Here is the ISPC code:
// Update the frequencies performing n *= exp(w * growth_factor) on count
elements
export uniform double update_frequencies_sum_n(
uniform uint len,
uniform double n_arr[],
uniform const double w_arr[],
uniform double growth_factor
) {
double sum_n = 0;
foreach (i = 0 ... len) {
double temp = w_arr[i] * growth_factor;
temp = exp(temp);
n_arr[i] *= temp;
sum_n += n_arr[i];
}
return reduce_add(sum_n);
}
/// Normalize n to sum of 1 and sum w weighted by n
export uniform double renormalize_n_weighted_sum_w(
uniform uint len,
uniform double n_arr[],
uniform const double w_arr[],
uniform double sum_n
) {
double sum_w = 0;
foreach (i = 0 ... len) {
n_arr[i] /= sum_n;
sum_w += n_arr[i] * w_arr[i];
}
return reduce_add(sum_w);
}
Both this and the original kernels with SLEEF + intrinsics were using AVX2
(i64x4 settings for ISPC/SLEEF).

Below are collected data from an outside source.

-- pv_equiv track=rewrite | github.com/aghabidareh/MiniPython | Ordered Fractions.py | find_fraction_left_of_three_seventh
-- ===== SOURCE A (Python) =====
-- def find_fraction_left_of_three_seventh(limit):
--     target_numerator = 3
--     target_denominator = 7
--
--     best_numerator = 0
--     best_denominator = 1
--
--     for d in range(2, limit + 1):
--         n = (3 * d - 1) // 7
--         if n * target_denominator < target_numerator * d:
--             if n * best_denominator > best_numerator * d:
--                 best_numerator = n
--                 best_denominator = d
--
--     return best_numerator
-- ===== SOURCE B (Python) =====
-- def find_fraction_left_of_three_seventh(limit):
--     # Closed form: the best fraction below 3/7 has the largest denominator
--     # D <= limit with D % 7 == 5 (Farey neighbour), numerator (3*D - 1) // 7.
--     if limit < 3:
--         return 0
--     if limit < 5:
--         return 1
--     D = limit - (limit - 5) % 7
--     return (3 * D - 1) // 7
-- ===== Notes on version B (the rewrite author's own statement) =====
-- stated objective: faster
-- what changed: Replaces the O(limit) scan over all denominators with an O(1) closed form: the best fraction below 3/7 is reached at the largest denominator D <= limit with D % 7 == 5 (Farey neighbour), numerator (3*D-1)//7, with literal values for limit < 5.
import Mathlib
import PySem

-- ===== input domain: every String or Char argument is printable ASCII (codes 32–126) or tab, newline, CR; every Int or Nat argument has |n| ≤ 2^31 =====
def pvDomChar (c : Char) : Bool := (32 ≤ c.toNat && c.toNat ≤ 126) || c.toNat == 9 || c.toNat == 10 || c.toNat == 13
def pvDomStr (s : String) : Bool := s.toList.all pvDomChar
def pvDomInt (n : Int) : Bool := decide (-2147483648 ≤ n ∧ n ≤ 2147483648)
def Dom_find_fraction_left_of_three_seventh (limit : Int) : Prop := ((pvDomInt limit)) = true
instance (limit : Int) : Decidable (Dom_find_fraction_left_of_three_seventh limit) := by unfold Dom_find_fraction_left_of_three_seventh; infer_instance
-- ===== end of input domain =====

-- B replaces A's O(limit) scan with an O(1) closed form (Farey neighbour of 3/7): faster.


-- ===== PORT A =====
-- loop body of A's 'for d in range(2, limit+1)', state = (best_numerator, best_denominator)
def ffLoopBody (st : Int × Int) (d : Int) : Int × Int :=
  let n := PySem.Int.floordiv (3 * d - 1) 7
  if n * 7 < 3 * d then
    if n * st.2 > st.1 * d then (n, d) else st
  else st

def find_fraction_left_of_three_seventh (limit : Int) : Int :=
  ((PySem.List.pyRange 2 (limit + 1) 1).foldl ffLoopBody (0, 1)).1

-- ===== PORT B =====
def find_fraction_left_of_three_seventh_alt (limit : Int) : Int :=
  if limit < 3 then 0
  else if limit < 5 then 1
  else
    let D := limit - PySem.Int.mod (limit - 5) 7
    PySem.Int.floordiv (3 * D - 1) 7

-- ===== PRECONDITION & SPEC =====
def Spec_find_fraction_left_of_three_seventh (limit : Int) (out : Int) : Prop := out = find_fraction_left_of_three_seventh_alt limit
instance (limit : Int) (out : Int) : Decidable (Spec_find_fraction_left_of_three_seventh limit out) := by unfold Spec_find_fraction_left_of_three_seventh; infer_instance

-- ===== CLAIM (what is proved, stated in full; the proofs are below) =====
def Claim_equal_find_fraction_left_of_three_seventh : Prop := ∀ (limit : Int), Dom_find_fraction_left_of_three_seventh limit → Spec_find_fraction_left_of_three_seventh limit (find_fraction_left_of_three_seventh limit)

-- ===== LEMMAS AND PROOFS =====

-- closed form for A's loop state after processing d = 2 .. m
def ffStateAt (m : Int) : Int × Int :=
  if m < 3 then (0, 1)
  else if m < 5 then (1, 3)
  else
    let D := m - (m - 5) % 7
    ((3 * D - 1) / 7, D)

lemma ffStep (m : Int) (hm : 11 ≤ m) :
    ffLoopBody (ffStateAt m) (m + 1) = ffStateAt (m + 1) := by
  have h5 : ¬ m < 3 := by omega
  have h5' : ¬ m < 5 := by omega
  have h5'' : ¬ m + 1 < 3 := by omega
  have h5''' : ¬ m + 1 < 5 := by omega
  simp only [ffStateAt, ffLoopBody, if_neg h5, if_neg h5', if_neg h5'', if_neg h5''']
  rw [PySem.Int.floordiv_eq_ediv_of_pos (by norm_num)]
  set k : Int := (m - 5) % 7 with hk
  set D : Int := m - k with hD
  set N : Int := (3 * D - 1) / 7 with hN
  set n : Int := (3 * (m + 1) - 1) / 7 with hn
  set s : Int := (3 * (m + 1) - 1) % 7 with hs
  have hns : 7 * n + s = 3 * (m + 1) - 1 ∧ 0 ≤ s ∧ s < 7 := by omega
  have h7N : 7 * N = 3 * D - 1 := by omega
  have hcond : n * 7 < 3 * (m + 1) := by omega
  by_cases hc : (m - 4) % 7 = 0
  · -- d = m+1 ≡ 5 (mod 7): new best
    have hs0 : s = 0 := by omega
    have hkk : k = 6 := by omega
    have key : 7 * (n * D) - 7 * (N * (m + 1)) = (m + 1) - D := by
      have e1 : 7 * n = 3 * (m + 1) - 1 := by omega
      linear_combination D * e1 - (m + 1) * h7N
    have hgt : n * D > N * (m + 1) := by
      have : (m + 1) - D = 7 := by omega
      linarith
    simp only [if_pos hcond, if_pos hgt]
    have hD' : m + 1 - (m + 1 - 5) % 7 = m + 1 := by omega
    refine Prod.ext ?_ ?_ <;> simp only [hD'] <;> omega
  · -- d = m+1 not ≡ 5 (mod 7): state unchanged
    have hs1 : 1 ≤ s := by omega
    have hk6 : k < 6 := by omega
    have hD12 : 12 ≤ D := by omega
    have key : 7 * (N * (m + 1)) - 7 * (n * D) = D * (1 + s) - (m + 1) := by
      have e1 : 7 * n = 3 * (m + 1) - 1 - s := by omega
      linear_combination (m + 1) * h7N - D * e1
    have hge : ¬ n * D > N * (m + 1) := by
      have h2D : D * (1 + s) ≥ 2 * D := by nlinarith
      have : 2 * D ≥ m + 1 := by omega
      linarith
    simp only [if_pos hcond, if_neg hge]
    have hD' : m + 1 - (m + 1 - 5) % 7 = D := by omega
    refine Prod.ext ?_ ?_ <;> simp only [hD'] <;> omega

lemma ffInv (m : Int) (hm : 11 ≤ m) :
    (PySem.List.pyRange 2 (m + 1) 1).foldl ffLoopBody (0, 1) = ffStateAt m := by
  induction m, hm using Int.le_induction with
  | base => decide
  | succ n hn ih =>
      have h : (2 : Int) ≤ n + 1 := by omega
      rw [show n + 1 + 1 = (n + 1) + 1 from rfl, PySem.List.pyRange_one_succ_right (by omega : (2:Int) ≤ n + 1),
        List.foldl_append]
      simp only [List.foldl_cons, List.foldl_nil]
      rw [ih]
      exact ffStep n hn

-- ===== VERDICT (by name: the statement is the Claim_ definition above) =====
theorem find_fraction_left_of_three_seventh_spec : Claim_equal_find_fraction_left_of_three_seventh := by
  intro limit _
  unfold Spec_find_fraction_left_of_three_seventh
  by_cases h11 : 11 ≤ limit
  · unfold find_fraction_left_of_three_seventh find_fraction_left_of_three_seventh_alt
    rw [ffInv limit h11]
    rw [PySem.Int.floordiv_eq_ediv_of_pos (by norm_num), PySem.Int.mod_eq_emod_of_pos (by norm_num)]
    simp only [ffStateAt, if_neg (by omega : ¬ limit < 3), if_neg (by omega : ¬ limit < 5)]
  · by_cases h2 : 2 ≤ limit
    · interval_cases limit <;> decide
    · unfold find_fraction_left_of_three_seventh find_fraction_left_of_three_seventh_alt
      rw [PySem.List.pyRange_one_eq_nil (by omega : limit + 1 ≤ 2)]
      simp only [List.foldl_nil, if_pos (by omega : limit < 3)]
-- pv_equiv track=rewrite | github.com/gapolinario/aoc | 2023/code/day09.py | list_to_coeffs
-- ===== SOURCE A (Python) =====
-- from math import comb
--
-- def list_to_coeffs(list):
--
--     coeffs = [0] * len(list)
--
--     for i,a in enumerate(list):
--         a = list[i]
--         for j in range(i):
--             a -= comb(i,j) * coeffs[j]
--         coeffs[i] = a
--
--     return coeffs
-- ===== SOURCE B (Python) =====
-- def list_to_coeffs(list):
--     # Iterated finite-difference table: coeffs[i] is the i-th forward
--     # difference of the list at 0 (only subtractions, no binomials).
--     coeffs = []
--     row = list
--     while row:
--         coeffs.append(row[0])
--         row = [b - a for a, b in zip(row, row[1:])]
--     return coeffs
-- ===== Notes on version B (the rewrite author's own statement) =====
-- stated objective: faster
-- what changed: Replaces the triangular solve that subtracts comb(i,j)-weighted previous coefficients (recomputing a binomial for every pair) with the iterated finite-difference table, whose first column is exactly the coefficient list, using only subtractions.
import Mathlib
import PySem

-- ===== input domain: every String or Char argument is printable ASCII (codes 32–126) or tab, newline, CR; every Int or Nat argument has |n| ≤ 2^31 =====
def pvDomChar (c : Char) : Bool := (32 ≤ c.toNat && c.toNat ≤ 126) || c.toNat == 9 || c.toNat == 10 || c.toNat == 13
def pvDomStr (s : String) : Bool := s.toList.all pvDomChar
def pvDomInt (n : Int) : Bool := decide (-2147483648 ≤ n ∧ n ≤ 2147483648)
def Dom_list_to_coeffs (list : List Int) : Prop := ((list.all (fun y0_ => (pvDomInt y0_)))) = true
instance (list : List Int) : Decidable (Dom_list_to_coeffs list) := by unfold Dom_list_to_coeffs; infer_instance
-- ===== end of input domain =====

-- B replaces A's triangular solve with comb(i,j) weights by the iterated
-- finite-difference table (subtractions only): faster, same exact values.

-- ===== PORT A =====
-- literal transliteration of A: coeffs = [0]*len(list); for i,a in enumerate(list):
--   a = list[i]; for j in range(i): a -= comb(i,j)*coeffs[j]; coeffs[i] = a
-- indices i and j are always in range, so pyGetD/pySetD never hit their default;
-- comb(i,j) with i,j ≥ 0 is exactly Nat.choose i.toNat j.toNat
def list_to_coeffs (list : List Int) : List Int :=
  let coeffs : List Int := List.replicate list.length 0
  (PySem.List.enumerate list).foldl (fun coeffs p =>
    let i := p.1
    let a := PySem.List.pyGetD list i 0      -- a = list[i] (rebinds the loop value)
    let a := (PySem.List.pyRange 0 i 1).foldl
      (fun a j => a - (Nat.choose i.toNat j.toNat : Int) * PySem.List.pyGetD coeffs j 0) a
    PySem.List.pySetD coeffs i a) coeffs

-- ===== PORT B =====
-- row = [b - a for a, b in zip(row, row[1:])]  (row[1:] of a nonempty list is its tail)
def pvDiff (row : List Int) : List Int :=
  List.zipWith (fun a b => b - a) row row.tail

theorem pvDiff_length (row : List Int) : (pvDiff row).length = row.length - 1 := by
  simp [pvDiff]

-- the while loop: take row[0], replace row by its difference row, repeat until empty
def list_to_coeffs_alt (list : List Int) : List Int :=
  match list with
  | [] => []
  | x :: rest => x :: list_to_coeffs_alt (pvDiff (x :: rest))
termination_by list.length
decreasing_by simp [pvDiff_length]

-- ===== PRECONDITION & SPEC =====
def Spec_list_to_coeffs (list : List Int) (out : List Int) : Prop := out = list_to_coeffs_alt list
instance (list : List Int) (out : List Int) : Decidable (Spec_list_to_coeffs list out) := by unfold Spec_list_to_coeffs; infer_instance

-- ===== CLAIM (what is proved, stated in full; the proofs are below) =====
def Claim_equal_list_to_coeffs : Prop := ∀ (list : List Int), Dom_list_to_coeffs list → Spec_list_to_coeffs list (list_to_coeffs list)

-- ===== LEMMAS AND PROOFS =====

theorem alt_cons (x : Int) (rest : List Int) :
    list_to_coeffs_alt (x :: rest) = x :: list_to_coeffs_alt (pvDiff (x :: rest)) := by
  rw [list_to_coeffs_alt]

theorem alt_length (row : List Int) : (list_to_coeffs_alt row).length = row.length := by
  induction row using list_to_coeffs_alt.induct with
  | case1 => simp [list_to_coeffs_alt]
  | case2 x rest ih =>
    rw [alt_cons]
    simp only [List.length_cons, ih, pvDiff_length]
    simp

theorem pvDiff_getD (row : List Int) (i : Nat) (h : i + 1 < row.length) :
    (pvDiff row).getD i 0 = row.getD (i+1) 0 - row.getD i 0 := by
  have h1 : i < (pvDiff row).length := by rw [pvDiff_length]; omega
  have h2 : i < row.length := by omega
  have h3 : i < row.tail.length := by simp [List.length_tail]; omega
  rw [List.getD_eq_getElem _ _ h1, List.getD_eq_getElem _ _ h2, List.getD_eq_getElem _ _ h]
  simp [pvDiff, List.getElem_tail]

theorem sum_map_add {α : Type} (l : List α) (f g : α → Int) :
    (l.map (fun x => f x + g x)).sum = (l.map f).sum + (l.map g).sum := by
  induction l with
  | nil => simp
  | cons x t ih => simp only [List.map_cons, List.sum_cons, ih]; ring

-- Pascal's rule recombination of list sums
theorem pascal_list (i : Nat) (c : Nat → Int) :
    ((List.range (i+2)).map (fun j => ((i+1).choose j : Int) * c j)).sum =
    ((List.range (i+1)).map (fun j => (i.choose j : Int) * c j)).sum +
    ((List.range (i+1)).map (fun j => (i.choose j : Int) * c (j+1))).sum := by
  have h1 : ((List.range (i+2)).map (fun j => ((i+1).choose j : Int) * c j)).sum
      = c 0 + (((List.range (i+1)).map (fun j => (i.choose j : Int) * c (j+1))).sum
          + ((List.range i).map (fun j => (i.choose (j+1) : Int) * c (j+1))).sum) := by
    rw [show i + 2 = (i+1) + 1 from rfl, List.range_succ_eq_map]
    simp only [List.map_cons, List.sum_cons, List.map_map, Function.comp_def,
      Nat.succ_eq_add_one, Nat.choose_zero_right, Nat.cast_one, one_mul]
    congr 1
    have hcc : ((List.range (i+1)).map
          (fun j => ((i+1).choose (j+1) : Int) * c (j+1))).sum
        = ((List.range (i+1)).map
          (fun j => (i.choose j : Int) * c (j+1) + (i.choose (j+1) : Int) * c (j+1))).sum := by
      congr 1
      refine List.map_congr_left (fun j _ => ?_)
      rw [Nat.choose_succ_succ]
      push_cast
      ring
    rw [hcc, sum_map_add]
    congr 1
    rw [List.range_succ]
    simp [Nat.choose_succ_self]
  have h2 : ((List.range (i+1)).map (fun j => (i.choose j : Int) * c j)).sum
      = c 0 + ((List.range i).map (fun j => (i.choose (j+1) : Int) * c (j+1))).sum := by
    rw [List.range_succ_eq_map]
    simp only [List.map_cons, List.sum_cons, List.map_map, Function.comp_def,
      Nat.succ_eq_add_one, Nat.choose_zero_right, Nat.cast_one, one_mul]
  rw [h1, h2]
  ring

-- Newton's forward-difference formula: row[i] = Σ_{j ≤ i} C(i,j) * coeffs[j]
theorem newton (i : Nat) : ∀ (row : List Int), i < row.length →
    row.getD i 0 =
      ((List.range (i+1)).map
        (fun j => (i.choose j : Int) * (list_to_coeffs_alt row).getD j 0)).sum := by
  induction i with
  | zero =>
    intro row h
    match row, h with
    | x :: rest, _ => simp [alt_cons, List.range_one]
  | succ i ih =>
    intro row h
    match row, h with
    | x :: rest, h =>
      have hrow : (x :: rest).getD (i+1) 0 =
          (x :: rest).getD i 0 + (pvDiff (x :: rest)).getD i 0 := by
        rw [pvDiff_getD _ _ h]; ring
      have hA := ih (x :: rest) (by simp at h ⊢; omega)
      have hlen : i < (pvDiff (x :: rest)).length := by
        rw [pvDiff_length]; simp at h ⊢; omega
      have hB := ih (pvDiff (x :: rest)) hlen
      have htail : ∀ j : Nat,
          (list_to_coeffs_alt (pvDiff (x :: rest))).getD j 0 =
          (list_to_coeffs_alt (x :: rest)).getD (j+1) 0 := by
        intro j; rw [alt_cons]; rfl
      have hB' : (pvDiff (x :: rest)).getD i 0 =
          ((List.range (i+1)).map
            (fun j => (i.choose j : Int) * (list_to_coeffs_alt (x :: rest)).getD (j+1) 0)).sum := by
        rw [hB]; congr 1; exact List.map_congr_left (fun j _ => by rw [htail j])
      rw [hrow, hA, hB']
      exact (pascal_list i (fun j => (list_to_coeffs_alt (x :: rest)).getD j 0)).symm

-- generic: a subtracting fold is the start value minus the sum
theorem foldl_sub {α : Type} (l : List α) (f : α → Int) (a0 : Int) :
    l.foldl (fun a x => a - f x) a0 = a0 - (l.map f).sum := by
  induction l generalizing a0 with
  | nil => simp
  | cons x t ih => simp only [List.foldl_cons, List.map_cons, List.sum_cons, ih]; ring

-- A's inner loop in closed form
theorem inner_eq (k : Nat) (co : List Int) (a0 : Int) :
    (PySem.List.pyRange 0 (k : Int) 1).foldl
      (fun a j => a - (Nat.choose k j.toNat : Int) * PySem.List.pyGetD co j 0) a0
    = a0 - ((List.range k).map (fun j => (k.choose j : Int) * co.getD j 0)).sum := by
  rw [PySem.List.pyRange_one, List.foldl_map, foldl_sub]
  congr 1
  refine congrArg _ (List.map_congr_left (fun j _ => ?_))
  simp

-- A's outer step after simplifying the PySem indexing
def stepA (list : List Int) (co : List Int) (k : Nat) : List Int :=
  co.set k (list.getD k 0 -
    ((List.range k).map (fun j => (k.choose j : Int) * co.getD j 0)).sum)

theorem A_eq_rangeFold (list : List Int) :
    list_to_coeffs list =
      (List.range list.length).foldl (stepA list) (List.replicate list.length 0) := by
  unfold list_to_coeffs
  rw [PySem.List.enumerate_eq_map_pyRange (d := 0), List.foldl_map,
      PySem.List.pyRange_one, List.foldl_map]
  simp only [PySem.List.len_eq, sub_zero, Int.toNat_natCast, zero_add]
  congr 1
  funext co k
  simp only [inner_eq, PySem.List.pyGetD_natCast, PySem.List.pySetD_natCast, stepA]

theorem loop_inv (list : List Int) (k : Nat) (hk : k ≤ list.length) :
    ((List.range k).foldl (stepA list) (List.replicate list.length 0)).length = list.length ∧
    ∀ j : Nat, j < k →
      ((List.range k).foldl (stepA list) (List.replicate list.length 0)).getD j 0 =
      (list_to_coeffs_alt list).getD j 0 := by
  induction k with
  | zero => simp
  | succ k ih =>
    obtain ⟨hlen, hval⟩ := ih (by omega)
    rw [List.range_succ, List.foldl_append, List.foldl_cons, List.foldl_nil]
    have hklt : k < list.length := by omega
    refine ⟨by simp only [stepA, List.length_set]; exact hlen, ?_⟩
    intro j hj
    rcases Nat.lt_succ_iff_lt_or_eq.mp hj with hcase | hcase
    · have hne : k ≠ j := by omega
      have hset : ∀ v : Int,
          (((List.range k).foldl (stepA list) (List.replicate list.length 0)).set k v).getD j 0 =
          ((List.range k).foldl (stepA list) (List.replicate list.length 0)).getD j 0 := by
        intro v
        unfold List.getD
        rw [List.getElem?_set_ne hne]
      rw [stepA, hset]
      exact hval j hcase
    · subst hcase
      have hkF : j < ((List.range j).foldl (stepA list) (List.replicate list.length 0)).length := by
        omega
      rw [stepA, List.getD_eq_getElem _ _ (by simpa [List.length_set] using hkF),
          List.getElem_set_self]
      have hsum :
          ((List.range j).map (fun m => (j.choose m : Int) *
            ((List.range j).foldl (stepA list) (List.replicate list.length 0)).getD m 0)).sum =
          ((List.range j).map
            (fun m => (j.choose m : Int) * (list_to_coeffs_alt list).getD m 0)).sum := by
        congr 1
        exact List.map_congr_left (fun m hm => by rw [hval m (List.mem_range.mp hm)])
      rw [hsum, newton j list hklt, List.range_succ]
      simp

-- ===== VERDICT (by name: the statement is the Claim_ definition above) =====
theorem list_to_coeffs_spec : Claim_equal_list_to_coeffs := by
  intro list _
  show list_to_coeffs list = list_to_coeffs_alt list
  rw [A_eq_rangeFold]
  obtain ⟨hlen, hval⟩ := loop_inv list list.length (le_refl _)
  apply List.ext_getElem (by rw [hlen, alt_length])
  intro i h1 h2
  have := hval i (by omega)
  rwa [List.getD_eq_getElem _ _ h1, List.getD_eq_getElem _ _ (by rw [alt_length]; omega)] at this
-- pv_equiv track=rewrite | github.com/jgandert/analyze_keystrokes | utils/pattern.py | permutations_of_pattern
-- ===== SOURCE A (Python) =====
-- from itertools import product
-- from typing import Union, Optional, Iterable
--
-- class OneOf:
--     def __init__(self, content):
--         self.size = 1
--         self.not_chosen_count = 0  # count
--         self.chosen = None
--         self.content = content
--         self.cur = 0  # can be used to keep track of which one we're processing
--
--     @property
--     def has_chosen(self):
--         return self.chosen is not None
--
--     def reset(self):
--         self.not_chosen_count = 0
--         self.chosen = None
--         self.cur = 0
--
--     def __repr__(self):
--         if self.has_chosen:
--             c = f'chosen={self.chosen}'
--         else:
--             c = f'not_chosen_count={self.not_chosen_count}'
--         return f'OneOf<{hex(id(self))}>({c}, size={self.size}, content={repr(self.content)})'
--
--     def add_one(self):
--         self.size += 1
--
--     def deactivate(self):
--         """
--         Return False if all are False
--         """
--         if self.has_chosen:
--             raise ValueError("someone was already chosen")
--
--         self.not_chosen_count += 1
--         return self.not_chosen_count < self.size
--
--     def activate(self):
--         if self.has_chosen:
--             raise ValueError("someone was already chosen")
--
--         # if we deactivated 1, self.not_chosen would be 1
--         # so this is the index of the one we choose
--         self.chosen = self.not_chosen_count
--
-- def list_with_duplicates_as_one_of(pattern: Union[str, list[str]]) -> list[Union[str, OneOf]]:
--     result = []
--     upper: dict[str, OneOf] = {}
--     for pi, p in enumerate(pattern):
--         if pattern.count(p) == 1:
--             result.append(p)
--         else:
--             en = upper.get(p)
--             if en is None:
--                 en = upper[p] = OneOf(p)
--             else:
--                 # we're using the same object again if it already exists
--                 en.add_one()
--             result.append(en)
--     return result
--
-- def permutations_of_pattern(pattern: str) -> list[str]:
--     """
--     If an uppercase letter in a pattern appears more than 2 times, the permutations here can have duplicates.
--
--     Consider 'fFpFPFhPnHNH'. For the following two cases (in brackets the one not chosen)
--
--     Chosen 1, 1, 0 of each alternative -> f(F)pF(PF)hPnHN(H) = 'fpFhPnHN'
--     Chosen 2, 1, 0 of each alternative -> f(F)p(FP)FhPnHN(H) = 'fpFhPnHN'
--
--     Apart from those, fpFhPnNH will also appear twice for the same reason.
--     """
--     letter_or_one_of = list_with_duplicates_as_one_of(pattern)
--
--     all_one_of = []
--     for lo in letter_or_one_of:
--         if isinstance(lo, OneOf) and lo not in all_one_of:
--             all_one_of.append(lo)
--
--     result = []
--     for chosen in product(*[range(lo.size) for lo in all_one_of]):
--         r = ''
--         for lo, c in zip(all_one_of, chosen):
--             lo.reset()
--             lo.chosen = c
--
--         for lo in letter_or_one_of:
--             if isinstance(lo, OneOf):
--                 if lo.cur == lo.chosen:
--                     r += lo.content
--                 lo.cur += 1
--             else:
--                 r += lo
--         result.append(r)
--     return result
-- ===== SOURCE B (Python) =====
-- from itertools import product
--
-- def permutations_of_pattern(pattern: str) -> list[str]:
--     # distinct chars in order of first appearance, with their occurrence positions
--     distinct = list(dict.fromkeys(pattern))
--     groups = [[i for i, ch in enumerate(pattern) if ch == c] for c in distinct]
--     dup_groups = [g for g in groups if len(g) > 1]
--     unique_pos = [g[0] for g in groups if len(g) == 1]
--     result = []
--     for choice in product(*(range(len(g)) for g in dup_groups)):
--         kept = sorted(unique_pos + [g[c] for g, c in zip(dup_groups, choice)])
--         result.append(''.join(pattern[i] for i in kept))
--     return result
-- ===== Notes on version B (the rewrite author's own statement) =====
-- stated objective: simpler
-- what changed: Replaces the mutable OneOf objects and the per-combination counter re-walk of the pattern with precomputed occurrence-position lists per distinct char: each combination picks one position per duplicated char, and the output string is built directly from the sorted kept positions.
import Mathlib
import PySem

The original kernels included a scalar
peel loop for alignment, a pure vector loop, and a scalar remainder loop to
process extra elements.
I noticed that the performance difference was much milder if using floats
instead of doubles for the data being processed (~1.2s original kernel
switched to floats, ~2s ISPC) but the higher precision is needed here and
the performance is still much worse with the ISPC code.
Is there some performance optimization I'm missing with this ISPC code?